Other noteworthy accomplishments:

Don Dillman provided the (virtual) keynote address for the 30th Anniversary International Non-response Workshop, originally scheduled for Orobro, Sweden, on: “How Out-of-date theories are Constraining Efforts to Improve Survey Response Rates,” August 25, 2020. His talk was based upon the written work: Dillman, Don A. In Press. Chapter 2. Towards Survey Response Rate Theories that no longer pass each other like strangers in the night. In Brenner, Philip (ed.)  Understanding Survey Methodology: Sociological theory and applications. Springer. 978-3-030-47255-9.

Don Dillman provided the (virtual) keynote address for the 2020 Annual Meeting of the Association of Academic Survey Research Centers, “To Change or Not To Change: The Question Now Being Faced by Academic Survey Research Centers,” on June 19, 2020.

Christine Horne has been appointed to the WSU System Strategic Planners Council.

Julie Kmec was co-chair of the University Provost Search committee past spring 2020.

Julie Kmec presented an invited lecture entitled Women’s Engineering Participation: What can we Learn from Jordan, Malaysia, and Tunisia? at the National Academies of Science, Engineering, and Medicine:  Promising Practices for Improving the Inclusion of Women in Science, Engineering, and Medicine, Lessons from Kuwait and the United States Workshop.

Alair MacLean was elected to the Washington State Academy of Sciences.

Clayton Mosher’s book with Scott Akins (Oregon State University, WSU PhD, 2002), “In the Weeds,” was reviewed in Political Science Quarterly.

Clay Mosher and Scott Akins (Oregon State University, WSU PhD, 2002) published a short essay, “Oregon just decriminalized all drugs – here’s why voters passed this groundbreaking reform” in The Conversation.

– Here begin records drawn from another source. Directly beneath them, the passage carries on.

-- pv_equiv track=rewrite | github.com/KrishnanShwetha/matrix_operations | matrix operations project/matrixOperations_2.py | fold_diag
-- ===== SOURCE A (Python) =====
-- def create_uniform_image(height, width, pixel):
--     """ creates and returns a 2-D list of pixels with height rows and
--         width columns in which all of the pixels have the RGB values
--         given by pixel
--         inputs: height and width are non-negative integers
--                 pixel is a 1-D list of RBG values of the form [R,G,B],
--                      where each element is an integer between 0 and 255.
--     """
--     pixels = []
--
--     for r in range(height):
--         row = [pixel] * width
--         pixels += [row]
--
--     return pixels
--
-- def blank_image(height, width):
--     """ creates and returns a 2-D list of pixels with height rows and
--         width columns in which all of the pixels are green.
--         inputs: height and width are non-negative integers
--     """
--     all_green = create_uniform_image(height, width, [0, 255, 0])
--     return all_green
--
-- def fold_diag(pixels):
--     """Code for the function fold_diag(pixels) that takes the 2-D list pixels
--     containing pixels for an image, and that creates and returns
--     a new 2-D list of pixels for an image in which the original image
--     is “folded” along its diagonal.
--
--     """
--     height=len(pixels)
--     width=len(pixels[0])
--     folded_image=blank_image(height, width)
--     for h in range(height):
--         for w in range(width):
--            folded_image[h][w]=pixels[h][w]
--            if h>w:
--                folded_image[h][w]=[255,255,255]
--     return folded_image
-- ===== SOURCE B (Python) =====
-- def fold_diag(pixels):
--     width = len(pixels[0])
--     return [[[255, 255, 255]] * min(h, width) + pixels[h][min(h, width):width]
--             for h in range(len(pixels))]
-- ===== Notes on version B (the rewrite author's own statement) =====
-- stated objective: simpler
-- what changed: Per row h, the white/original boundary min(h,width) is computed in closed form and the row is built once as replicate+slice, instead of allocating a green blank image and overwriting every cell with a per-cell h>w test.
import Mathlib
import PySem

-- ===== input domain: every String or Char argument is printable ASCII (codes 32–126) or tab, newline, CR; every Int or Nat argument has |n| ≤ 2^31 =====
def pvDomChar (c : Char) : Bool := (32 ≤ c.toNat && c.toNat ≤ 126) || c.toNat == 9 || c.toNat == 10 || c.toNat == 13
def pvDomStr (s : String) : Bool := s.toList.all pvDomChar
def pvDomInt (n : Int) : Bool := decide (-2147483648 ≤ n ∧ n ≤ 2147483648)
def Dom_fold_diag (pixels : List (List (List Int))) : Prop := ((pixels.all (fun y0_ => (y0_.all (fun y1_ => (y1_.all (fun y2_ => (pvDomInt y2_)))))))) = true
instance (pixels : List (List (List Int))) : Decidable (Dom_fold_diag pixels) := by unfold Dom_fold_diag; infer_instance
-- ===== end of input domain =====

-- B builds each row once as replicate + slice with the closed-form boundary min(h,width),
-- instead of A's blank green image overwritten cell by cell with a per-cell h>w test (objective: simpler).

-- ===== PORT A =====
def create_uniform_image (height width : Nat) (pixel : List Int) : List (List (List Int)) :=
  (List.range height).foldl (fun pixels _r => pixels ++ [List.replicate width pixel]) []

def blank_image (height width : Nat) : List (List (List Int)) :=
  create_uniform_image height width [0, 255, 0]

-- folded_image[h][w] = v  (Python's in-place assignment on the 2-D list)
def setCell (img : List (List (List Int))) (h w : Nat) (v : List Int) : List (List (List Int)) :=
  img.set h ((img.getD h []).set w v)

def fold_diag (pixels : List (List (List Int))) : List (List (List Int)) :=
  let height := pixels.length
  let width := ((PySem.List.pyGet? pixels 0).getD []).length   -- pixels[0]: raises on [] — excluded by Pre_
  let folded0 := blank_image height width
  (List.range height).foldl (fun folded h =>
    (List.range width).foldl (fun folded w =>
      let folded := setCell folded h w ((pixels.getD h []).getD w [])  -- pixels[h][w]: in range under Pre_
      if (h : Int) > (w : Int) then setCell folded h w [255, 255, 255] else folded)
      folded) folded0

-- ===== PORT B =====
def fold_diag_alt (pixels : List (List (List Int))) : List (List (List Int)) :=
  let width := ((PySem.List.pyGet? pixels 0).getD []).length
  (List.range pixels.length).map (fun h =>
    List.replicate (min h width) [255, 255, 255] ++
      PySem.List.slice (pixels.getD h []) (some ((min h width : Nat) : Int)) (some ((width : Nat) : Int)))

-- ===== PRECONDITION & SPEC =====
-- Pre_ excludes exactly the inputs where A raises IndexError: the empty list (pixels[0])
-- and ragged inputs with some row shorter than len(pixels[0]) (pixels[h][w]).
def Pre_fold_diag (pixels : List (List (List Int))) : Prop :=
  pixels ≠ [] ∧ ∀ r ∈ pixels, (pixels.headD []).length ≤ r.length
instance (pixels : List (List (List Int))) : Decidable (Pre_fold_diag pixels) := by
  unfold Pre_fold_diag; infer_instance

def pvWitness_fold_diag : List (List (List Int)) :=
  [[[1, 2, 3], [4, 5, 6]], [[7, 8, 9], [10, 11, 12]]]

def Spec_fold_diag (pixels : List (List (List Int))) (out : List (List (List Int))) : Prop := out = fold_diag_alt pixels
instance (pixels : List (List (List Int))) (out : List (List (List Int))) : Decidable (Spec_fold_diag pixels out) := by unfold Spec_fold_diag; infer_instance

-- ===== CLAIM (what is proved, stated in full; the proofs are below) =====
def Claim_equal_fold_diag : Prop := ∀ (pixels : List (List (List Int))), Dom_fold_diag pixels → Pre_fold_diag pixels → Spec_fold_diag pixels (fold_diag pixels)

-- ===== LEMMAS AND PROOFS =====

theorem create_uniform_image_eq (height width : Nat) (pixel : List Int) :
    create_uniform_image height width pixel = List.replicate height (List.replicate width pixel) := by
  unfold create_uniform_image
  induction height with
  | zero => simp
  | succ n ih =>
      rw [List.range_succ, List.foldl_append]
      simp [ih, List.replicate_succ' (n := n)]

-- the two assignments of A's inner body collapse to one set of the final value
theorem getD_set_self {α : Type} (l : List α) (i : Nat) (v d : α) (hi : i < l.length) :
    (l.set i v).getD i d = v := by
  rw [List.getD_eq_getElem _ d (by simpa using hi)]
  simp

theorem step_eq (P : Nat → List Int) (h w : Nat) (img : List (List (List Int))) :
    (let folded := setCell img h w (P w);
     if (h : Int) > (w : Int) then setCell folded h w [255, 255, 255] else folded) =
    img.set h ((img.getD h []).set w (if (h : Int) > (w : Int) then [255, 255, 255] else P w)) := by
  by_cases hc : (h : Int) > (w : Int)
  · simp only [hc, if_pos, setCell]
    by_cases hh : h < img.length
    · rw [getD_set_self _ _ _ _ hh, List.set_set, List.set_set]
    · have hle : img.length ≤ h := by omega
      simp [List.set_eq_of_length_le hle]
  · simp only [hc, setCell, if_false]

-- A's inner loop over w only rewrites row h of the image
theorem inner_eq (P : Nat → List Int) (h : Nat) :
    ∀ (ws : List Nat) (img : List (List (List Int))), h < img.length →
      ws.foldl (fun folded w =>
        let folded := setCell folded h w (P w)
        if (h : Int) > (w : Int) then setCell folded h w [255, 255, 255] else folded) img =
      img.set h (ws.foldl (fun r w =>
        r.set w (if (h : Int) > (w : Int) then [255, 255, 255] else P w)) (img.getD h [])) := by
  intro ws
  induction ws with
  | nil =>
      intro img hh
      simp only [List.foldl_nil]
      rw [List.getD_eq_getElem _ [] (by simpa using hh), List.set_getElem_self hh]
  | cons w ws ih =>
      intro img hh
      simp only [List.foldl_cons]
      rw [step_eq P h w img, ih _ (by simpa using hh)]
      rw [getD_set_self _ _ _ _ hh, List.set_set]

-- filling slot i with F i (current slot i) for each i < n, left to right
theorem foldl_set_range {α : Type} (F : Nat → α → α) (d : α) :
    ∀ (n : Nat) (r : List α), n ≤ r.length →
      (List.range n).foldl (fun r i => r.set i (F i (r.getD i d))) r =
        (List.range n).map (fun i => F i (r.getD i d)) ++ r.drop n := by
  intro n
  induction n with
  | zero => simp
  | succ m ih =>
      intro r hr
      rw [List.range_succ, List.foldl_append, List.map_append, ih r (by omega)]
      simp only [List.foldl_cons, List.foldl_nil, List.map_cons, List.map_nil]
      have hlen : ((List.range m).map (fun i => F i (r.getD i d))).length = m := by simp
      have hm : m < r.length := by omega
      have hdrop : r.drop m = r[m] :: r.drop (m + 1) := List.drop_eq_getElem_cons hm
      have hgd : ((List.range m).map (fun i => F i (r.getD i d)) ++ r.drop m).getD m d = r.getD m d := by
        rw [List.getD_append_right _ _ _ _ (by omega), hlen, Nat.sub_self, hdrop]
        simp only [List.getD_cons_zero]
        rw [List.getD_eq_getElem _ d (by simpa using hr)]
      rw [hgd, List.set_append_right _ _ (by omega), hlen, Nat.sub_self, hdrop,
        List.set_cons_zero]
      simp

-- the row A computes for index h equals the row B builds
theorem row_eq (row : List (List Int)) (h width : Nat) (hw : width ≤ row.length) :
    (List.range width).map (fun (w : Nat) => if (h : Int) > (w : Int) then ([255, 255, 255] : List Int) else row.getD w []) =
      List.replicate (min h width) [255, 255, 255] ++
        PySem.List.slice row (some ((min h width : Nat) : Int)) (some ((width : Nat) : Int)) := by
  rw [PySem.List.slice_natCast]
  apply List.ext_getElem
  · simp; omega
  · intro i h1 h2
    have hiw : i < width := by simpa using h1
    by_cases hih : i < min h width
    · rw [List.getElem_append_left (by simpa using hih)]
      simp only [List.getElem_map, List.getElem_range, List.getElem_replicate]
      rw [if_pos (by omega)]
    · have hlenrep : (List.replicate (min h width) ([255, 255, 255] : List Int)).length = min h width := by simp
      rw [List.getElem_append_right (by omega)]
      simp only [List.getElem_map, List.getElem_range, hlenrep, List.getElem_take, List.getElem_drop]
      have hidx : min h width + (i - min h width) = i := by omega
      rw [if_neg (by omega)]
      simp only [hidx]
      rw [List.getD_eq_getElem _ _ (by omega)]

-- ===== VERDICT (by name: the statement is the Claim_ definition above) =====
theorem fold_diag_spec : Claim_equal_fold_diag := by
  intro pixels _hdom hpre
  obtain ⟨hne, hrows⟩ := hpre
  unfold Spec_fold_diag fold_diag fold_diag_alt
  simp only []
  set height := pixels.length with hheight
  set width := ((PySem.List.pyGet? pixels 0).getD []).length with hwidth
  have hwid : ∀ r ∈ pixels, width ≤ r.length := by
    intro r hr
    have hhd : (PySem.List.pyGet? pixels 0).getD [] = pixels.headD [] := by
      cases pixels with
      | nil => simp at hne
      | cons a l => simp [PySem.List.pyGet?, PySem.List.pyIdx?]
    rw [hwidth, hhd]; exact hrows r hr
  have hblank : blank_image height width = List.replicate height (List.replicate width ([0, 255, 0] : List Int)) :=
    create_uniform_image_eq height width _
  -- rewrite A's double loop: each outer step sets row h
  have houter : (List.range height).foldl (fun folded h =>
      (List.range width).foldl (fun folded w =>
        let folded := setCell folded h w ((pixels.getD h []).getD w [])
        if (h : Int) > (w : Int) then setCell folded h w [255, 255, 255] else folded)
        folded) (blank_image height width) =
      (List.range height).foldl (fun img h =>
        img.set h ((List.range width).foldl (fun r w =>
          r.set w (if (h : Int) > (w : Int) then [255, 255, 255] else (pixels.getD h []).getD w []))
          (img.getD h []))) (blank_image height width) := by
    have hlenb : (blank_image height width).length = height := by rw [hblank]; simp
    have : ∀ (hs : List Nat) (img : List (List (List Int))), (∀ x ∈ hs, x < img.length) →
        hs.foldl (fun folded h =>
          (List.range width).foldl (fun folded w =>
            let folded := setCell folded h w ((pixels.getD h []).getD w [])
            if (h : Int) > (w : Int) then setCell folded h w [255, 255, 255] else folded)
            folded) img =
        hs.foldl (fun img h =>
          img.set h ((List.range width).foldl (fun r w =>
            r.set w (if (h : Int) > (w : Int) then [255, 255, 255] else (pixels.getD h []).getD w []))
            (img.getD h []))) img := by
      intro hs
      induction hs with
      | nil => intro img _; rfl
      | cons h hs ih =>
          intro img hmem
          simp only [List.foldl_cons]
          rw [inner_eq _ h (List.range width) img (hmem h (by simp))]
          exact ih _ (by intro x hx; simpa using hmem x (by simp [hx]))
    exact this (List.range height) _ (by intro x hx; rw [hlenb]; simpa using hx)
  rw [houter]
  -- the outer loop is a fill of rows 0..height-1
  have hfill : (List.range height).foldl (fun img h =>
      img.set h ((List.range width).foldl (fun r w =>
        r.set w (if (h : Int) > (w : Int) then [255, 255, 255] else (pixels.getD h []).getD w []))
        (img.getD h []))) (blank_image height width) =
      (List.range height).map (fun h =>
        (List.range width).foldl (fun r w =>
          r.set w (if (h : Int) > (w : Int) then [255, 255, 255] else (pixels.getD h []).getD w []))
          ((blank_image height width).getD h [])) ++ (blank_image height width).drop height :=
    foldl_set_range (fun h row => (List.range width).foldl (fun r w =>
      r.set w (if (h : Int) > (w : Int) then [255, 255, 255] else (pixels.getD h []).getD w [])) row)
      [] height (blank_image height width) (by rw [hblank]; simp)
  rw [hfill]
  have hdropb : (blank_image height width).drop height = [] := by
    rw [hblank]; simp
  rw [hdropb, List.append_nil]
  apply List.map_congr_left
  intro h hh
  have hhh : h < height := by simpa using hh
  have hrowb : (blank_image height width).getD h [] = List.replicate width [0, 255, 0] := by
    rw [hblank, List.getD_eq_getElem _ [] (by simpa using hhh), List.getElem_replicate]
  rw [hrowb]
  -- the inner loop fills slots 0..width-1 of the green row
  have hrowfill : (List.range width).foldl (fun r w =>
      r.set w (if (h : Int) > (w : Int) then [255, 255, 255] else (pixels.getD h []).getD w []))
      (List.replicate width [0, 255, 0]) =
      (List.range width).map (fun (w : Nat) =>
        if (h : Int) > (w : Int) then [255, 255, 255] else (pixels.getD h []).getD w []) ++
        (List.replicate width ([0, 255, 0] : List Int)).drop width :=
    foldl_set_range (fun (w : Nat) _ =>
      if (h : Int) > (w : Int) then [255, 255, 255] else (pixels.getD h []).getD w [])
      [] width (List.replicate width [0, 255, 0]) (by simp)
  rw [hrowfill]
  simp only [List.drop_replicate, Nat.sub_self, List.replicate_zero, List.append_nil]
  have hmem : pixels.getD h [] ∈ pixels := by
    rw [List.getD_eq_getElem _ [] (by simpa using hhh)]
    exact List.getElem_mem _
  exact row_eq (pixels.getD h []) h width (hwid _ hmem)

Sadie Ridgeway presented her paper “The Weight of Stigma: Weight Status, Bullying, and Well-Being in Adolescents” at the 2020 ASA virtual conference.

Thomas Rotolo has been appointed to serve on the WSU Faculty Senate Library Committee and the Provost’s Advisory Committee for Tenure and Promotion.

Sandte Stanley* was selected to serve as Diversity & Membership Outreach Co-Chair for the Interdisciplinary Association of Population Health Science (IAPHS) Student Committee.

Anna Zamora-Kapoor, with collaborator Paul Whitney, coauthored the op-ed “Could COVID-19 be the death of Washington’s community health resources?”, published in the Wenatchee World, April 28, 2020 and the Spokesman-Review, May 13, 2020.

Anna Zamora-Kappor and Julie Kmec participated in a podcast episode titled “Women’s Invisible Labor” for WSU Advancements’ podcast Cougarosities.

The Sociology department’s online BA degree is now a top 25-ranked program in US News & World Report.

The Sociology department’s online Sociology BA degree rose to #13 among the best online bachelor’s degrees in sociology ranked by learn.org.

The Sociology Department welcomes our newest member, Dominic Kenneth Kremer, born to Kristin Cutler and Joseph Kremer on October 22, 2020.